To do>
Go to the line holding "else altLoop preference" in the entries below and write out exactly every line down to and including the line holding "-- ===== CLAIM".

Records excerpted from a collection:
*** Block opens ***

-- pv_equiv track=rewrite | github.com/jalanderos/STRIDE-CH | prepare_data.py | select_one_file
-- ===== SOURCE A (Python) =====
-- def select_one_file(
--     files:      list[str],
--     preference: list[str],
-- ) -> str | None:
--     """
--     Select one file from a list according to ordered substring preferences.
--     Falls back to the first file if no preference matches.
--     """
--     for pref in preference:
--         matches = [f for f in files if pref in f]
--         if matches:
--             return matches[0]
--     return files[0] if files else None
-- ===== SOURCE B (Python) =====
-- def _rank_below(f, preference, limit):
--     """Index of the first preference contained in f, scanning at most the
--     first `limit` preferences (a rank >= limit cannot beat the current best)."""
--     r = 0
--     for p in preference:
--         if r == limit or p in f:
--             break
--         r += 1
--     return r
--
--
-- def select_one_file(
--     files:      list[str],
--     preference: list[str],
-- ) -> str | None:
--     """
--     Single pass over files keeping the file with the smallest preference rank
--     (strict '<', so the earliest file at the minimal rank wins).  A file
--     matching no preference gets rank len(preference), which makes the fallback
--     to files[0] automatic; rank 0 is unbeatable, so the pass stops there.
--     """
--     best = None  # (rank, file)
--     for f in files:
--         if best is None:
--             best = (_rank_below(f, preference, len(preference)), f)
--         elif best[0] == 0:
--             break
--         else:
--             rank = _rank_below(f, preference, best[0])
--             if rank < best[0]:
--                 best = (rank, f)
--     return best[1] if best is not None else None
-- ===== Notes on version B (the rewrite author's own statement) =====
-- stated objective: alternative
-- what changed: Inverted loop nesting: instead of scanning preferences outermost and building a filtered match list per preference, B makes one pass over files, computing each file's first-matching-preference rank (capped at the current best rank, stopping at rank 0) and keeping the earliest file with the strictly smallest rank; rank = len(preference) makes the files[0] fallback automatic.
import Mathlib
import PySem

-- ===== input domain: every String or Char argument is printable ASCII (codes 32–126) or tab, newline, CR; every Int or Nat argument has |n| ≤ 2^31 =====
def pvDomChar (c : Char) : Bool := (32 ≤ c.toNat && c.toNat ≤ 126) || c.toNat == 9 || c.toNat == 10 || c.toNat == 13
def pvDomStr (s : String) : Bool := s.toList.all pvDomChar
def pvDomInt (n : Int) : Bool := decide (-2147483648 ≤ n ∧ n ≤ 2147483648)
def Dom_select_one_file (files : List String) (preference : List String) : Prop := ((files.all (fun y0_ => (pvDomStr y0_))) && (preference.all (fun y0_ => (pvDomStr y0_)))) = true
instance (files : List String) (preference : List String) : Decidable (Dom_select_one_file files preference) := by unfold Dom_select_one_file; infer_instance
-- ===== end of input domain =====

-- B inverts the loop nesting (one pass over files keeping the best preference rank) instead of
-- A's preference-outer scan building a filtered list per preference; objective: alternative.

-- ===== PORT A =====
-- 'for pref in preference: matches = [f for f in files if pref in f]; if matches: return matches[0]'
def selGoA (files : List String) : List String → Option String
  | [] => files.head?                                  -- 'return files[0] if files else None'
  | pref :: rest =>
    match files.filter (fun f => PySem.Str.isIn pref f) with
    | [] => selGoA files rest
    | m :: _ => some m

def select_one_file (files : List String) (preference : List String) : Option String :=
  selGoA files preference

-- ===== PORT B =====
-- Source B's _rank_below: 'r = 0; for p in preference: if r == limit or p in f: break; r += 1; return r'
def rankBelowGo (f : String) (limit : Nat) : List String → Nat → Nat
  | [], r => r
  | p :: rest, r =>
    if r = limit ∨ PySem.Str.isIn p f = true then r else rankBelowGo f limit rest (r + 1)

def rankBelow (f : String) (preference : List String) (limit : Nat) : Nat :=
  rankBelowGo f limit preference 0

-- Source B's loop: first file sets best; rank 0 breaks; otherwise scan capped at the current best rank
def altLoop (preference : List String) : List String → Option (Nat × String) → Option (Nat × String)
  | [], best => best
  | f :: rest, best =>
    match best with
    | none => altLoop preference rest (some (rankBelow f preference preference.length, f))
    | some (r, g) =>
      if r = 0 then some (r, g)
      else if rankBelow f preference r < r then
        altLoop preference rest (some (rankBelow f preference r, f))
      else altLoop preference rest (some (r, g))

def select_one_file_alt (files : List String) (preference : List String) : Option String :=
  match altLoop preference files none with
  | none => none
  | some (_, f) => some f

-- ===== PRECONDITION & SPEC =====
def Spec_select_one_file (files : List String) (preference : List String) (out : Option String) : Prop := out = select_one_file_alt files preference
instance (files : List String) (preference : List String) (out : Option String) : Decidable (Spec_select_one_file files preference out) := by unfold Spec_select_one_file; infer_instance

-- ===== CLAIM (what is proved, stated in full; the proofs are below) =====
def Claim_equal_select_one_file : Prop := ∀ (files : List String) (preference : List String), Dom_select_one_file files preference → Spec_select_one_file files preference (select_one_file files preference)

-- ===== LEMMAS AND PROOFS =====

-- Proof-side notion: index of the first preference contained in f (len if none).
def altRank (f : String) : List String → Nat
  | [] => 0
  | p :: rest => if PySem.Str.isIn p f then 0 else altRank f rest + 1

-- Reference: first element of the list achieving the minimal rank R (ties: earliest wins).
def firstArgmin (R : String → Nat) : List String → Option String
  | [] => none
  | f :: rest =>
    match firstArgmin R rest with
    | none => some f
    | some g => if R f ≤ R g then some f else some g

theorem firstArgmin_mem (R : String → Nat) (files : List String) :
    ∀ h, firstArgmin R files = some h → h ∈ files := by
  induction files with
  | nil => intro h hh; simp [firstArgmin] at hh
  | cons f rest ih =>
    intro h hh
    simp only [firstArgmin] at hh
    cases hfa : firstArgmin R rest with
    | none => rw [hfa] at hh; simp at hh; simp [hh]
    | some g =>
      rw [hfa] at hh
      have hh' : (if R f ≤ R g then some f else some g) = some h := hh
      split_ifs at hh' with hle <;> simp at hh'
      · subst hh'; exact List.mem_cons_self ..
      · exact List.mem_cons_of_mem _ (hh' ▸ ih g hfa)

theorem firstArgmin_congr (R S : String → Nat) (files : List String)
    (h : ∀ f ∈ files, R f = S f) : firstArgmin R files = firstArgmin S files := by
  induction files with
  | nil => rfl
  | cons f rest ih =>
    have hrec := ih (fun g hg => h g (List.mem_cons_of_mem _ hg))
    simp only [firstArgmin, hrec]
    cases hfa : firstArgmin S rest with
    | none => rfl
    | some g =>
      have hg : g ∈ rest := firstArgmin_mem S rest g hfa
      show (if R f ≤ R g then some f else some g) = (if S f ≤ S g then some f else some g)
      rw [h f (List.mem_cons_self ..), h g (List.mem_cons_of_mem _ hg)]

theorem firstArgmin_shift (R : String → Nat) (files : List String) :
    firstArgmin (fun f => R f + 1) files = firstArgmin R files := by
  induction files with
  | nil => rfl
  | cons f rest ih =>
    simp only [firstArgmin, ih]
    cases firstArgmin R rest with
    | none => rfl
    | some g => simp only [Nat.add_le_add_iff_right]

theorem firstArgmin_const_zero (R : String → Nat) (files : List String)
    (h : ∀ f ∈ files, R f = 0) : firstArgmin R files = files.head? := by
  induction files with
  | nil => rfl
  | cons f rest ih =>
    have hrec := ih (fun g hg => h g (List.mem_cons_of_mem _ hg))
    simp only [firstArgmin, hrec]
    cases hfa : rest.head? with
    | none => rfl
    | some g =>
      have hg : g ∈ rest := List.mem_of_mem_head? hfa
      show (if R f ≤ R g then some f else some g) = some f
      simp [h f (List.mem_cons_self ..), h g (List.mem_cons_of_mem _ hg)]

-- If some element has rank 0 (the minimum possible), firstArgmin is the first such element.
theorem firstArgmin_zero (R : String → Nat) (P : String → Bool) (files : List String)
    (hP : ∀ f, P f = true ↔ R f = 0) (hne : files.filter P ≠ []) :
    firstArgmin R files = (files.filter P).head? := by
  induction files with
  | nil => simp at hne
  | cons f rest ih =>
    by_cases hf : P f
    · have hR : R f = 0 := (hP f).mp hf
      simp only [firstArgmin, List.filter_cons, hf, if_pos, List.head?_cons]
      cases firstArgmin R rest with
      | none => rfl
      | some g => simp [hR]
    · have hfilter : (f :: rest).filter P = rest.filter P := by simp [hf]
      rw [hfilter] at hne ⊢
      have hrec := ih hne
      obtain ⟨m, rest', hm⟩ : ∃ m rest', rest.filter P = m :: rest' := by
        cases h : rest.filter P with
        | nil => exact absurd h hne
        | cons a b => exact ⟨a, b, rfl⟩
      have hPm : P m = true := by
        have : m ∈ rest.filter P := by rw [hm]; exact List.mem_cons_self ..
        exact (List.mem_filter.mp this).2
      have hRm : R m = 0 := (hP m).mp hPm
      have hRf : R f ≠ 0 := fun h0 => hf ((hP f).mpr h0)
      simp only [firstArgmin, hrec, hm, List.head?_cons]
      have : ¬ R f ≤ R m := by omega
      simp [this]

theorem altRank_cons (f p : String) (rest : List String) :
    altRank f (p :: rest) = if PySem.Str.isIn p f then 0 else altRank f rest + 1 := rfl

theorem A_eq_firstArgmin (preference files : List String) :
    select_one_file files preference = firstArgmin (fun f => altRank f preference) files := by
  induction preference with
  | nil =>
    rw [select_one_file, selGoA]
    exact (firstArgmin_const_zero _ files (fun f _ => rfl)).symm
  | cons p rest ih =>
    rw [select_one_file, selGoA]
    cases hflt : files.filter (fun f => PySem.Str.isIn p f) with
    | nil =>
      have hnone : ∀ f ∈ files, PySem.Str.isIn p f = false := by
        intro f hf
        by_cases hIn : PySem.Str.isIn p f
        · have : f ∈ files.filter (fun f => PySem.Str.isIn p f) := List.mem_filter.mpr ⟨hf, hIn⟩
          rw [hflt] at this; simp at this
        · simpa using hIn
      rw [show selGoA files rest = select_one_file files rest from rfl, ih]
      rw [firstArgmin_congr (fun f => altRank f (p :: rest)) (fun f => altRank f rest + 1) files
        (by intro f hf
            show altRank f (p :: rest) = altRank f rest + 1
            rw [altRank_cons, hnone f hf]; simp)]
      rw [firstArgmin_shift]
    | cons m ms =>
      have hzero : ∀ f, (PySem.Str.isIn p f = true) ↔ altRank f (p :: rest) = 0 := by
        intro f
        rw [altRank_cons]
        by_cases hIn : PySem.Str.isIn p f <;> simp
      rw [firstArgmin_zero _ _ files hzero (by rw [hflt]; simp), hflt, List.head?_cons]

theorem altRank_le (f : String) (prefs : List String) : altRank f prefs ≤ prefs.length := by
  induction prefs with
  | nil => simp [altRank]
  | cons p rest ih =>
    rw [altRank_cons]
    split_ifs
    · simp
    · simp only [List.length_cons]; omega

theorem rankBelowGo_eq (f : String) (limit : Nat) (prefs : List String) :
    ∀ r, r ≤ limit → rankBelowGo f limit prefs r = min (r + altRank f prefs) limit := by
  induction prefs with
  | nil =>
    intro r hr
    simp only [rankBelowGo, altRank]
    omega
  | cons p rest ih =>
    intro r hr
    simp only [rankBelowGo]
    by_cases hrl : r = limit
    · rw [if_pos (Or.inl hrl)]
      have := altRank f (p :: rest)
      omega
    · by_cases hIn : PySem.Str.isIn p f = true
      · rw [if_pos (Or.inr hIn), altRank_cons, if_pos hIn]
        omega
      · rw [if_neg (not_or.mpr ⟨hrl, hIn⟩), ih (r + 1) (by omega), altRank_cons, if_neg hIn]
        omega

theorem rankBelow_eq (f : String) (preference : List String) (limit : Nat) :
    rankBelow f preference limit = min (altRank f preference) limit := by
  rw [rankBelow, rankBelowGo_eq f limit preference 0 (by omega)]
  omega

theorem altLoop_spec (preference : List String) (files : List String) :
    ∀ r g, altLoop preference files (some (r, g)) =
      match firstArgmin (fun f => altRank f preference) files with
      | none => some (r, g)
      | some h => if altRank h preference < r then some (altRank h preference, h) else some (r, g) := by
  induction files with
  | nil => intro r g; rfl
  | cons f rest ih =>
    intro r g
    simp only [altLoop, firstArgmin, rankBelow_eq]
    by_cases hr0 : r = 0
    · subst hr0
      cases hfa : firstArgmin (fun f => altRank f preference) rest with
      | none => simp
      | some h => by_cases hfh : altRank f preference ≤ altRank h preference <;> simp [hfh]
    · rw [if_neg hr0]
      by_cases hlt : altRank f preference < r
      · have hmin : min (altRank f preference) r = altRank f preference := by omega
        rw [hmin, if_pos hlt, ih]
        cases hfa : firstArgmin (fun f => altRank f preference) rest with
        | none => simp [hlt]
        | some h =>
          by_cases hfh : altRank f preference ≤ altRank h preference
          · have h1 : ¬ altRank h preference < altRank f preference := by omega
            simp [hfh, h1, hlt]
          · have h1 : altRank h preference < altRank f preference := by omega
            have h2 : altRank h preference < r := by omega
            simp [hfh, h1, h2]
      · have hmin : min (altRank f preference) r = r := by omega
        rw [hmin, if_neg (lt_irrefl r), ih]
        cases hfa : firstArgmin (fun f => altRank f preference) rest with
        | none => simp [hlt]
        | some h =>
          by_cases hfh : altRank f preference ≤ altRank h preference
          · have h1 : ¬ altRank h preference < r := by omega
            simp [hfh, h1, hlt]
          · simp [hfh]

theorem B_eq_firstArgmin (preference files : List String) :
    select_one_file_alt files preference = firstArgmin (fun f => altRank f preference) files := by
  cases files with
  | nil => rfl
  | cons f rest =>
    rw [select_one_file_alt]
    simp only [altLoop, rankBelow_eq]
    have hle := altRank_le f preference
    have hmin : min (altRank f preference) preference.length = altRank f preference := by omega
    rw [hmin, altLoop_spec]
    simp only [firstArgmin]
    cases hfa : firstArgmin (fun f => altRank f preference) rest with
    | none => rfl
    | some h =>
      by_cases hle' : altRank f preference ≤ altRank h preference
      · have : ¬ altRank h preference < altRank f preference := by omega
        simp [this, hle']
      · have : altRank h preference < altRank f preference := by omega
        simp [this, hle']

-- ===== VERDICT (by name: the statement is the Claim_ definition above) =====
theorem select_one_file_spec : Claim_equal_select_one_file := by
  intro files preference _
  unfold Spec_select_one_file
  rw [A_eq_firstArgmin, B_eq_firstArgmin]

*** Block closes ***

Finished exercise>
      else altLoop preference rest (some (r, g))

def select_one_file_alt (files : List String) (preference : List String) : Option String :=
  match altLoop preference files none with
  | none => none
  | some (_, f) => some f

-- ===== PRECONDITION & SPEC =====
def Spec_select_one_file (files : List String) (preference : List String) (out : Option String) : Prop := out = select_one_file_alt files preference
instance (files : List String) (preference : List String) (out : Option String) : Decidable (Spec_select_one_file files preference out) := by unfold Spec_select_one_file; infer_instance

-- ===== CLAIM (what is proved, stated in full; the proofs are below) =====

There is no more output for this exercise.